▶ INPUT DATA

Start of Block

-- pv_equiv track=rewrite | github.com/ZhuchkaTriplesix/Euler_project | 36.py | find_palindromic_numbers
-- ===== SOURCE A (Python) =====
-- def is_palindrome(s):
--     return s == s[::-1]
--
-- def find_palindromic_numbers(limit):
--     palindromic_numbers = []
--
--     for num in range(1, limit):
--         decimal_str = str(num)
--         binary_str = bin(num)[2:]
--
--         if is_palindrome(decimal_str) and is_palindrome(binary_str):
--             palindromic_numbers.append(num)
--
--     return palindromic_numbers
-- ===== SOURCE B (Python) =====
-- def _reverse_in_base(n, base):
--     r = 0
--     while n > 0:
--         n, d = divmod(n, base)
--         r = r * base + d
--     return r
--
--
-- def find_palindromic_numbers(limit):
--     # A binary palindrome > 0 starts with bit 1, hence ends with bit 1: it is odd.
--     # So only odd numbers need checking; palindromes are detected by arithmetic
--     # digit reversal instead of building and reversing strings.
--     return [n for n in range(1, limit, 2)
--             if _reverse_in_base(n, 10) == n and _reverse_in_base(n, 2) == n]
-- ===== Notes on version B (the rewrite author's own statement) =====
-- stated objective: alternative
-- what changed: B iterates only odd numbers (a binary palindrome above zero is odd, so even numbers never qualify) and tests palindromicity by arithmetic digit reversal in the decimal and binary bases instead of building, slicing and reversing strings.
import Mathlib
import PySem

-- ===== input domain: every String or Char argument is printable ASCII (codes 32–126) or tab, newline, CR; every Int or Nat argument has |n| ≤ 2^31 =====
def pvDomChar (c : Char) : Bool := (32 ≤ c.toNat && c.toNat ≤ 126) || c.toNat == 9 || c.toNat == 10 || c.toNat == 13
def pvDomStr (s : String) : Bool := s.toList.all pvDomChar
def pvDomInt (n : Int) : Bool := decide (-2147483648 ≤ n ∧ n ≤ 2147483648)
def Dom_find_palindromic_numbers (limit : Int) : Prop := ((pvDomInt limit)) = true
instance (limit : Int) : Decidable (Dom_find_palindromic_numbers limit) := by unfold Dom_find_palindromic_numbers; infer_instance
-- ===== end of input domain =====

-- B replaces A's string-based palindrome tests on every number below limit by arithmetic
-- digit reversal and iterates only over the odd numbers (a binary palindrome > 0 is odd);
-- objective: alternative (a structurally different, string-free computation of the same list).

-- ===== PORT A =====
-- is_palindrome(s): s == s[::-1]; slice? with step -1 never fails, so getD's default is never used
def is_palindrome (s : String) : Bool :=
  s == ((PySem.Str.slice? s none none (-1)).getD s)

def find_palindromic_numbers (limit : Int) : List Int :=
  (PySem.List.pyRange 1 limit 1).foldl (fun palindromic_numbers num =>
    let decimal_str := PySem.Int.toStr num
    let binary_str := PySem.Str.slice (PySem.Int.pyBin num) (some 2) none
    if is_palindrome decimal_str && is_palindrome binary_str then
      palindromic_numbers ++ [num]
    else palindromic_numbers) []

-- ===== PORT B =====
-- _reverse_in_base(n, base): the while-loop of Source B; the `2 ≤ base` conjunct only totalises
-- the recursion (Source B calls it with base 10 and 2 only; Python would not terminate for base ≤ 1)
def pvRevGo (base : Int) (n : Int) (r : Int) : Int :=
  if h : 0 < n ∧ 2 ≤ base then
    pvRevGo base (PySem.Int.floordiv n base) (r * base + PySem.Int.mod n base)
  else r
termination_by n.toNat
decreasing_by
  rw [PySem.Int.floordiv_eq_ediv_of_pos (by omega)]
  have hq : 0 ≤ n / base := Int.ediv_nonneg (by omega) (by omega)
  have hm : n / base * base ≤ n := Int.ediv_mul_le n (by omega)
  have : n / base < n := by nlinarith [h.1, h.2]
  omega

def reverse_in_base (n : Int) (base : Int) : Int := pvRevGo base n 0

def find_palindromic_numbers_alt (limit : Int) : List Int :=
  (PySem.List.pyRange 1 limit 2).filter (fun n =>
    reverse_in_base n 10 == n && reverse_in_base n 2 == n)

-- ===== PRECONDITION & SPEC =====
def Spec_find_palindromic_numbers (limit : Int) (out : List Int) : Prop := out = find_palindromic_numbers_alt limit
instance (limit : Int) (out : List Int) : Decidable (Spec_find_palindromic_numbers limit out) := by unfold Spec_find_palindromic_numbers; infer_instance

-- ===== CLAIM (what is proved, stated in full; the proofs are below) =====
def Claim_equal_find_palindromic_numbers : Prop := ∀ (limit : Int), Dom_find_palindromic_numbers limit → Spec_find_palindromic_numbers limit (find_palindromic_numbers limit)

-- ===== LEMMAS AND PROOFS =====

-- Nat.toDigits is the digit-character list of `Nat.digits`, most significant first
lemma toDigitsCore_eq (b : Nat) (hb : 2 ≤ b) (f : Nat) :
    ∀ (n : Nat) (acc : List Char), 0 < n → n < f →
      Nat.toDigitsCore b f n acc = ((Nat.digits b n).map Nat.digitChar).reverse ++ acc := by
  induction f with
  | zero => intro n acc h1 h2; omega
  | succ f ih =>
    intro n acc h1 h2
    rw [Nat.toDigitsCore]
    rw [Nat.digits_def' (by omega : 1 < b) h1]
    by_cases hdiv : n / b = 0
    · simp [hdiv, Nat.digits_zero]
    · have hlt : n / b < f := by
        have : n / b < n := Nat.div_lt_self h1 (by omega)
        omega
      simp only [hdiv, if_false]
      rw [ih (n / b) _ (Nat.pos_of_ne_zero hdiv) hlt]
      simp

lemma toDigits_eq (b : Nat) (hb : 2 ≤ b) (n : Nat) (hn : 0 < n) :
    Nat.toDigits b n = ((Nat.digits b n).map Nat.digitChar).reverse := by
  unfold Nat.toDigits
  rw [toDigitsCore_eq b hb (n + 1) n [] hn (by omega)]
  simp

-- is_palindrome is list-reversal equality on the code points
lemma is_palindrome_eq (s : String) :
    is_palindrome s = (s.toList.reverse == s.toList) := by
  unfold is_palindrome
  rw [PySem.Str.slice?_none_none_neg_one]
  simp only [Option.getD_some]
  rw [Bool.eq_iff_iff]
  simp only [beq_iff_eq, String.ext_iff, String.toList_ofList]
  exact eq_comm

lemma digitChar_inj : ∀ x < 10, ∀ y < 10, Nat.digitChar x = Nat.digitChar y → x = y := by decide

lemma map_digitChar_inj : ∀ (xs ys : List Nat), (∀ x ∈ xs, x < 10) → (∀ y ∈ ys, y < 10) →
    xs.map Nat.digitChar = ys.map Nat.digitChar → xs = ys := by
  intro xs
  induction xs with
  | nil => intro ys _ _ h; cases ys <;> simp_all
  | cons x xs ih =>
    intro ys hx hy h
    cases ys with
    | nil => simp_all
    | cons y ys =>
      simp only [List.map_cons, List.cons.injEq] at h
      have hxy : x = y := digitChar_inj x (hx x (by simp)) y (hy y (by simp)) h.1
      rw [hxy, ih ys (fun a ha => hx a (by simp [ha])) (fun a ha => hy a (by simp [ha])) h.2]

-- the reversal loop computes the value of the reversed digit list
lemma pvRevGo_eq (b : Nat) (hb : 2 ≤ b) : ∀ (m : Nat) (r : Int),
    pvRevGo (b : Int) (m : Int) r =
      r * (b : Int) ^ (Nat.digits b m).length + (Nat.ofDigits b (Nat.digits b m).reverse : Nat) := by
  intro m
  induction m using Nat.strong_induction_on with
  | _ m ih =>
    intro r
    rw [pvRevGo]
    by_cases hm : 0 < m
    · rw [dif_pos ⟨by exact_mod_cast hm, by exact_mod_cast hb⟩]
      rw [PySem.Int.floordiv_eq_ediv_of_pos (by exact_mod_cast (by omega : 0 < b)),
          PySem.Int.mod_eq_emod_of_pos (by exact_mod_cast (by omega : 0 < b))]
      rw [show (m : Int) / (b : Int) = ((m / b : Nat) : Int) from (Int.natCast_div m b).symm,
          show (m : Int) % (b : Int) = ((m % b : Nat) : Int) from (Int.natCast_mod m b).symm]
      rw [ih (m / b) (Nat.div_lt_self hm (by omega)) _]
      rw [Nat.digits_def' (by omega : 1 < b) hm]
      simp only [List.reverse_cons, List.length_cons]
      rw [Nat.ofDigits_append]
      simp only [Nat.ofDigits_singleton]
      push_cast
      simp only [List.length_reverse]
      ring
    · rw [dif_neg (by simp; omega)]
      have : m = 0 := by omega
      subst this
      simp [Nat.digits_zero, Nat.ofDigits_nil]

-- numeric reversal fixes m iff the digit list is a palindrome
lemma rev_eq_self_iff (b : Nat) (hb : 2 ≤ b) (m : Nat) (hm : 0 < m) :
    (Nat.ofDigits b (Nat.digits b m).reverse = m) ↔ (Nat.digits b m).reverse = Nat.digits b m := by
  constructor
  · intro h
    have hne : Nat.digits b m ≠ [] := Nat.digits_ne_nil_iff_ne_zero.mpr (by omega)
    obtain ⟨d, t, hdt⟩ := List.exists_cons_of_ne_nil hne
    by_cases hd : d = 0
    · exfalso
      have hlt : Nat.ofDigits b (Nat.digits b m).reverse < m := by
        rw [hdt, hd, List.reverse_cons, Nat.ofDigits_append]
        simp only [Nat.ofDigits_singleton, Nat.mul_zero, Nat.add_zero, List.length_reverse]
        have h1 : Nat.ofDigits b t.reverse < b ^ t.length := by
          have := Nat.ofDigits_lt_base_pow_length (l := t.reverse) (by omega : 1 < b)
            (fun x hx => Nat.digits_lt_base (by omega) (by rw [hdt]; exact List.mem_cons_of_mem _ (List.mem_reverse.mp hx)))
          simpa using this
        have h2 : b ^ (Nat.digits b m).length ≤ b * m := Nat.base_pow_length_digits_le b m (by omega) (by omega)
        rw [hdt] at h2
        simp only [List.length_cons, pow_succ] at h2
        calc Nat.ofDigits b t.reverse < b ^ t.length := h1
          _ ≤ m := by
            have hbpos : 0 < b := by omega
            nlinarith [h2]
      omega
    · have := Nat.digits_ofDigits b (by omega : 1 < b) (Nat.digits b m).reverse
        (fun x hx => Nat.digits_lt_base (by omega) (List.mem_reverse.mp hx))
        (fun hne2 => by simp [hdt, hd])
      rw [h] at this
      exact this.symm
  · intro h
    rw [h, Nat.ofDigits_digits]

-- the string test of A equals the numeric test of B in one base
lemma str_palin_iff (b : Nat) (hb : 2 ≤ b) (hb10 : b ≤ 10) (m : Nat) (hm : 0 < m) :
    ((Nat.toDigits b m).reverse == Nat.toDigits b m) = (pvRevGo (b : Int) (m : Int) 0 == (m : Int)) := by
  rw [Bool.eq_iff_iff]
  simp only [beq_iff_eq]
  rw [toDigits_eq b hb m hm, pvRevGo_eq b hb m 0]
  rw [List.reverse_reverse]
  simp only [zero_mul, zero_add]
  constructor
  · intro h
    have h2 : (Nat.digits b m).reverse.map Nat.digitChar = (Nat.digits b m).map Nat.digitChar := by
      rw [List.map_reverse]; exact h.symm
    have h3 : (Nat.digits b m).reverse = Nat.digits b m :=
      map_digitChar_inj _ _
        (fun x hx => lt_of_lt_of_le (Nat.digits_lt_base (by omega) (List.mem_reverse.mp hx)) hb10)
        (fun x hx => lt_of_lt_of_le (Nat.digits_lt_base (by omega) hx) hb10) h2
    exact_mod_cast congrArg (Nat.cast (R := Int)) ((rev_eq_self_iff b hb m hm).mpr h3)
  · intro h
    have h1 : Nat.ofDigits b (Nat.digits b m).reverse = m := by exact_mod_cast h
    have h3 := (rev_eq_self_iff b hb m hm).mp h1
    calc ((Nat.digits b m).map Nat.digitChar) = ((Nat.digits b m).reverse.map Nat.digitChar) := by rw [h3]
      _ = ((Nat.digits b m).map Nat.digitChar).reverse := by rw [List.map_reverse]

-- the two per-element tests agree on every n ≥ 1
lemma pred_eq (n : Int) (hn : 1 ≤ n) :
    (is_palindrome (PySem.Int.toStr n) &&
      is_palindrome (PySem.Str.slice (PySem.Int.pyBin n) (some 2) none)) =
    (reverse_in_base n 10 == n && reverse_in_base n 2 == n) := by
  lift n to Nat using (by omega) with m
  have hm : 0 < m := by exact_mod_cast hn
  rw [is_palindrome_eq, is_palindrome_eq]
  have hdec : (PySem.Int.toStr (m : Int)).toList = Nat.toDigits 10 m := by
    rw [PySem.Int.toList_toStr]
    simp [PySem.Int.toChars, (by omega : ¬ ((m:Int) < 0))]
  have hbin : (PySem.Str.slice (PySem.Int.pyBin (m : Int)) (some 2) none).toList = Nat.toDigits 2 m := by
    rw [PySem.Str.toList_slice, PySem.Chars.slice_eq_listSlice, PySem.Int.toList_pyBin]
    rw [PySem.List.slice_from _ (by omega : (0:Int) ≤ 2)]
    rw [show PySem.Int.toBinChars0b (m : Int) = '0' :: 'b' :: Nat.toDigits 2 ((m:Int)).toNat from if_neg (by omega)]
    simp
  rw [hdec, hbin]
  unfold reverse_in_base
  rw [show (10 : Int) = ((10 : Nat) : Int) by norm_num, show (2 : Int) = ((2 : Nat) : Int) by norm_num]
  rw [str_palin_iff 10 (by omega) (by omega) m hm, str_palin_iff 2 (by omega) (by omega) m hm]

-- the test fails on every even n ≥ 1 (a binary palindrome is odd)
lemma pred_even_false (n : Int) (hn : 1 ≤ n) (he : Even n) :
    (reverse_in_base n 10 == n && reverse_in_base n 2 == n) = false := by
  lift n to Nat using (by omega) with m
  have hm : 0 < m := by exact_mod_cast hn
  have hme : m % 2 = 0 := by
    obtain ⟨k, hk⟩ := he
    omega
  apply Bool.and_eq_false_iff.mpr
  right
  apply beq_eq_false_iff_ne.mpr
  intro hcontra
  unfold reverse_in_base at hcontra
  rw [show (2 : Int) = ((2 : Nat) : Int) by norm_num] at hcontra
  rw [pvRevGo_eq 2 (by omega) m 0] at hcontra
  simp only [zero_mul, zero_add] at hcontra
  have h1 : Nat.ofDigits 2 (Nat.digits 2 m).reverse = m := by exact_mod_cast hcontra
  have h3 := (rev_eq_self_iff 2 (by omega) m hm).mp h1
  have hne : Nat.digits 2 m ≠ [] := Nat.digits_ne_nil_iff_ne_zero.mpr (by omega)
  have hlast := Nat.getLast_digit_ne_zero 2 (m := m) (by omega)
  have hl? : (Nat.digits 2 m).getLast? = some ((Nat.digits 2 m).getLast hne) :=
    List.getLast?_eq_some_getLast hne
  have hh? : (Nat.digits 2 m).head? = some 0 := by
    rw [Nat.digits_def' (by omega : 1 < 2) hm]
    simp [hme]
  have heq : (Nat.digits 2 m).getLast? = (Nat.digits 2 m).head? := by
    conv_lhs => rw [← h3]
    rw [List.getLast?_reverse]
  rw [hl?, hh?] at heq
  injection heq with h'
  exact hlast h'

lemma pyRange_two_nil (a b : Int) (h : b ≤ a) : PySem.List.pyRange a b 2 = [] := by
  rw [PySem.List.pyRange_of_pos a b (by norm_num)]
  rw [if_neg (by omega)]
  simp

lemma pyRange_two_cons (a b : Int) (h : a < b) :
    PySem.List.pyRange a b 2 = a :: PySem.List.pyRange (a + 2) b 2 := by
  rw [PySem.List.pyRange_of_pos a b (by norm_num), PySem.List.pyRange_of_pos (a + 2) b (by norm_num)]
  rw [if_pos h]
  have hN : ((b - a + 2 - 1) / 2).toNat = ((if a + 2 < b then ((b - (a + 2) + 2 - 1) / 2).toNat else 0)) + 1 := by
    split_ifs with h2 <;> omega
  rw [hN, List.range_succ_eq_map]
  simp only [List.map_cons, List.map_map, Nat.cast_zero, mul_zero, add_zero]
  congr 1
  apply List.map_congr_left
  intro k _
  simp [Function.comp, Nat.succ_eq_add_one]
  ring

-- a predicate vanishing on the evens filters the same list from step-1 and step-2 ranges
lemma filter_step_two (P : Int → Bool) (hP : ∀ n, 1 ≤ n → Even n → P n = false) :
    ∀ (a b : Int), 1 ≤ a → Odd a →
      (PySem.List.pyRange a b 1).filter P = (PySem.List.pyRange a b 2).filter P := by
  intro a b ha hodd
  by_cases hab : a < b
  · by_cases hab2 : a + 1 < b
    · rw [PySem.List.pyRange_one_cons hab, PySem.List.pyRange_one_cons hab2,
          pyRange_two_cons a b hab]
      have heven : P (a + 1) = false := by
        apply hP (a + 1) (by omega)
        obtain ⟨k, hk⟩ := hodd
        exact ⟨k + 1, by omega⟩
      simp only [List.filter_cons, heven, Bool.false_eq_true, if_false,
        show a + 1 + 1 = a + 2 from by ring]
      have := filter_step_two P hP (a + 2) b (by omega)
        (by obtain ⟨k, hk⟩ := hodd; exact ⟨k + 1, by omega⟩)
      rw [this]
    · have hb : b = a + 1 := by omega
      subst hb
      rw [PySem.List.pyRange_one_cons hab, PySem.List.pyRange_one_eq_nil (by omega),
          pyRange_two_cons a (a + 1) hab, pyRange_two_nil (a + 2) (a + 1) (by omega)]
  · rw [PySem.List.pyRange_one_eq_nil (by omega), pyRange_two_nil a b (by omega)]
termination_by a b => (b - a).toNat
decreasing_by omega

-- ===== VERDICT (by name: the statement is the Claim_ definition above) =====
theorem find_palindromic_numbers_spec : Claim_equal_find_palindromic_numbers := by
  intro limit _
  unfold Spec_find_palindromic_numbers find_palindromic_numbers find_palindromic_numbers_alt
  dsimp only
  have hfold : ∀ (p : Int → Bool) (l : List Int),
      l.foldl (fun acc x => if p x then acc ++ [x] else acc) [] = l.filter p := by
    intro p l
    simpa using PySem.List.foldl_append_if p id l []
  rw [hfold]
  rw [List.filter_congr (fun x hx => pred_eq x (PySem.List.mem_pyRange_one.mp hx).1)]
  exact filter_step_two _ pred_even_false 1 limit (le_refl 1) (by norm_num)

End of Block

▶ REQUIREMENT
Keeping every character as it is, restate the lines above that run from the line with "rw [PySem.Int.floordiv_eq_ediv_of_pos (by exact_mod_cast" through the line with "rw [show (m", both included, and nothing else.

▶ COMPLETED TASK
      rw [PySem.Int.floordiv_eq_ediv_of_pos (by exact_mod_cast (by omega : 0 < b)),
          PySem.Int.mod_eq_emod_of_pos (by exact_mod_cast (by omega : 0 < b))]
      rw [show (m : Int) / (b : Int) = ((m / b : Nat) : Int) from (Int.natCast_div m b).symm,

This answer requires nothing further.